What you have to do: For each line in the data below that holds "with", return a copy.
═══ Dataset content
-- pv_equiv track=rewrite | github.com/Shiv2157k/LeetCode2024 | microsoft_revisited/greedy/MinimumNumberOfFoodBucketsToFeedHamsters.py | minimum_number_of_food_buckets
-- ===== SOURCE A (Python) =====
-- def minimum_number_of_food_buckets(hamsters: str):
--     """
--     Approach: Greedy
--     T: O(N)
--     S: O(1)
--     :param hamsters:
--     :return:
--     """
--
--     bucket_count: int = 0
--     pointer: int = 0
--     length: int = len(hamsters)
--
--     while pointer < length:
--
--         if hamsters[pointer] == 'H':
--
--             # case 1: always place bucket right side of hamster hoping the next hamster gets fed
--             if pointer + 1 < length and hamsters[pointer + 1] == '.':
--                 pointer += 2
--                 bucket_count += 1
--             # case 2: if we have reached here that means bucket is not reachable for the next hamster
--             # so place it to its left or this hamster is located rightmost
--             elif pointer > 0 and hamsters[pointer - 1] == '.':
--                 bucket_count += 1
--             else:  # case 3: there is no space to place the bucket
--                 return -1
--         pointer += 1
--     return bucket_count
-- ===== SOURCE B (Python) =====
-- def minimum_number_of_food_buckets(hamsters: str):
--     n = len(hamsters)
--     # feasibility: every hamster must have an empty cell next to it
--     for i, c in enumerate(hamsters):
--         if c == 'H' and not (i > 0 and hamsters[i - 1] == '.') and not (i + 1 < n and hamsters[i + 1] == '.'):
--             return -1
--     # each hamster gets a bucket, except the right hamster of every
--     # non-overlapping "H.H" pattern, which shares the middle bucket
--     return hamsters.count('H') - hamsters.count('H.H')
-- ===== Notes on version B (the rewrite author's own statement) =====
-- stated objective: alternative
-- what changed: B replaces A's stateful pointer-skipping greedy by a feasibility scan plus a closed counting formula: buckets = (number of hamsters) minus (number of non-overlapping hamster-dot-hamster patterns, via str.count), since exactly the right hamster of each such pattern shares a bucket.
import Mathlib
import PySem

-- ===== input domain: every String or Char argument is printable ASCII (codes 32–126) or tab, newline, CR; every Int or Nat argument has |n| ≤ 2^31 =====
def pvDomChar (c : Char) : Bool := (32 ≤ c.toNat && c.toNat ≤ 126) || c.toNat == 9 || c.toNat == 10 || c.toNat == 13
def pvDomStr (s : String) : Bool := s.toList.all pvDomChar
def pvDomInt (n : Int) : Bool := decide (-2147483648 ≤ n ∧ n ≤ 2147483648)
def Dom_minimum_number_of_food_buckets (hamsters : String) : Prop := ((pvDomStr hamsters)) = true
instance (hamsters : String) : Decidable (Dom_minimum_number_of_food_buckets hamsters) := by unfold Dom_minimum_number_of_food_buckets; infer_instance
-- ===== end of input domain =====

-- B replaces A's pointer-skipping greedy by a feasibility scan plus the counting
-- formula count('H') - count('H.H') (objective: alternative, same asymptotic cost).

-- ===== PORT A =====
-- A's while loop: pointer/bucket_count state; after a right-side placement the pointer
-- advances by 2 inside the branch and by 1 at the loop end (net +3).
def pvLoopA (cs : List Char) (pointer : Nat) (count : Int) : Int :=
  if _h : pointer < cs.length then
    if cs.getD pointer ' ' = 'H' then
      if pointer + 1 < cs.length ∧ cs.getD (pointer + 1) ' ' = '.' then
        pvLoopA cs (pointer + 3) (count + 1)
      else if 0 < pointer ∧ cs.getD (pointer - 1) ' ' = '.' then
        pvLoopA cs (pointer + 1) (count + 1)
      else -1
    else pvLoopA cs (pointer + 1) count
  else count
termination_by cs.length - pointer

def minimum_number_of_food_buckets (hamsters : String) : Int :=
  pvLoopA hamsters.toList 0 0

-- ===== PORT B =====
-- B's `for i, c in enumerate(hamsters)` feasibility loop with its early `return -1`.
def pvBadLoop (cs : List Char) (i : Nat) : Bool :=
  if _h : i < cs.length then
    if cs.getD i ' ' = 'H' ∧ ¬ (0 < i ∧ cs.getD (i - 1) ' ' = '.')
        ∧ ¬ (i + 1 < cs.length ∧ cs.getD (i + 1) ' ' = '.') then true
    else pvBadLoop cs (i + 1)
  else false
termination_by cs.length - i

def minimum_number_of_food_buckets_alt (hamsters : String) : Int :=
  if pvBadLoop hamsters.toList 0 then -1
  else (PySem.Str.count hamsters "H" : Int) - (PySem.Str.count hamsters "H.H" : Int)

-- ===== PRECONDITION & SPEC =====
def Spec_minimum_number_of_food_buckets (hamsters : String) (out : Int) : Prop := out = minimum_number_of_food_buckets_alt hamsters
instance (hamsters : String) (out : Int) : Decidable (Spec_minimum_number_of_food_buckets hamsters out) := by unfold Spec_minimum_number_of_food_buckets; infer_instance

-- ===== CLAIM (what is proved, stated in full; the proofs are below) =====
def Claim_equal_minimum_number_of_food_buckets : Prop := ∀ (hamsters : String), Dom_minimum_number_of_food_buckets hamsters → Spec_minimum_number_of_food_buckets hamsters (minimum_number_of_food_buckets hamsters)

-- ===== LEMMAS AND PROOFS =====

-- Reference recursion over the suffix; pd = "the char just before this suffix is '.'";
-- none encodes the -1 ("impossible") outcome.
def pvRef (pd : Bool) : List Char → Option Int
  | [] => some 0
  | c :: rest =>
    if c = 'H' then
      if rest.headD ' ' = '.' then
        (pvRef (decide ((rest.drop 1).headD ' ' = '.')) (rest.drop 2)).map (· + 1)
      else if pd then (pvRef false rest).map (· + 1) else none
    else pvRef (decide (c = '.')) rest
termination_by l => l.length
decreasing_by all_goals (simp; try omega)

def pvOut (count : Int) : Option Int → Int
  | none => -1
  | some m => count + m

def pvPd (cs : List Char) (p : Nat) : Bool := decide (0 < p ∧ cs.getD (p - 1) ' ' = '.')

-- non-overlapping count of "H.H", exactly str.count's left-to-right skip rule
def pvCntHH : List Char → Nat
  | [] => 0
  | c :: rest =>
    if ['H', '.', 'H'].isPrefixOf (c :: rest) then pvCntHH (rest.drop 2) + 1
    else pvCntHH rest
termination_by l => l.length
decreasing_by all_goals (simp; try omega)

theorem pvOut_map (count : Int) (o : Option Int) :
    pvOut count (o.map (· + 1)) = pvOut (count + 1) o := by
  cases o with
  | none => simp [pvOut]
  | some m => simp [pvOut]; ring

theorem pvHeadD_drop (cs : List Char) (n : Nat) : (cs.drop n).headD ' ' = cs.getD n ' ' := by
  simp [List.head?_drop, List.getD]

theorem pvDrop_drop (cs : List Char) (n m : Nat) : (cs.drop n).drop m = cs.drop (n + m) := by
  rw [List.drop_drop]; try ring_nf

-- pvRef at a cons head, with all tests phrased via getD at absolute positions
theorem pvRef_cons (cs : List Char) (p : Nat) (pd : Bool) (hp : p < cs.length) :
    pvRef pd (cs.drop p) =
      if cs.getD p ' ' = 'H' then
        if cs.getD (p + 1) ' ' = '.' then
          (pvRef (decide (cs.getD (p + 2) ' ' = '.')) (cs.drop (p + 3))).map (· + 1)
        else if pd then (pvRef false (cs.drop (p + 1))).map (· + 1) else none
      else pvRef (decide (cs.getD p ' ' = '.')) (cs.drop (p + 1)) := by
  rw [List.drop_eq_getElem_cons hp, pvRef]
  rw [List.getD_eq_getElem cs ' ' hp]
  rw [pvHeadD_drop, pvDrop_drop, pvDrop_drop, pvHeadD_drop]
══════
The answer:
-- B's `for i, c in enumerate(hamsters)` feasibility loop with its early `return -1`.
  cases o with
-- pvRef at a cons head, with all tests phrased via getD at absolute positions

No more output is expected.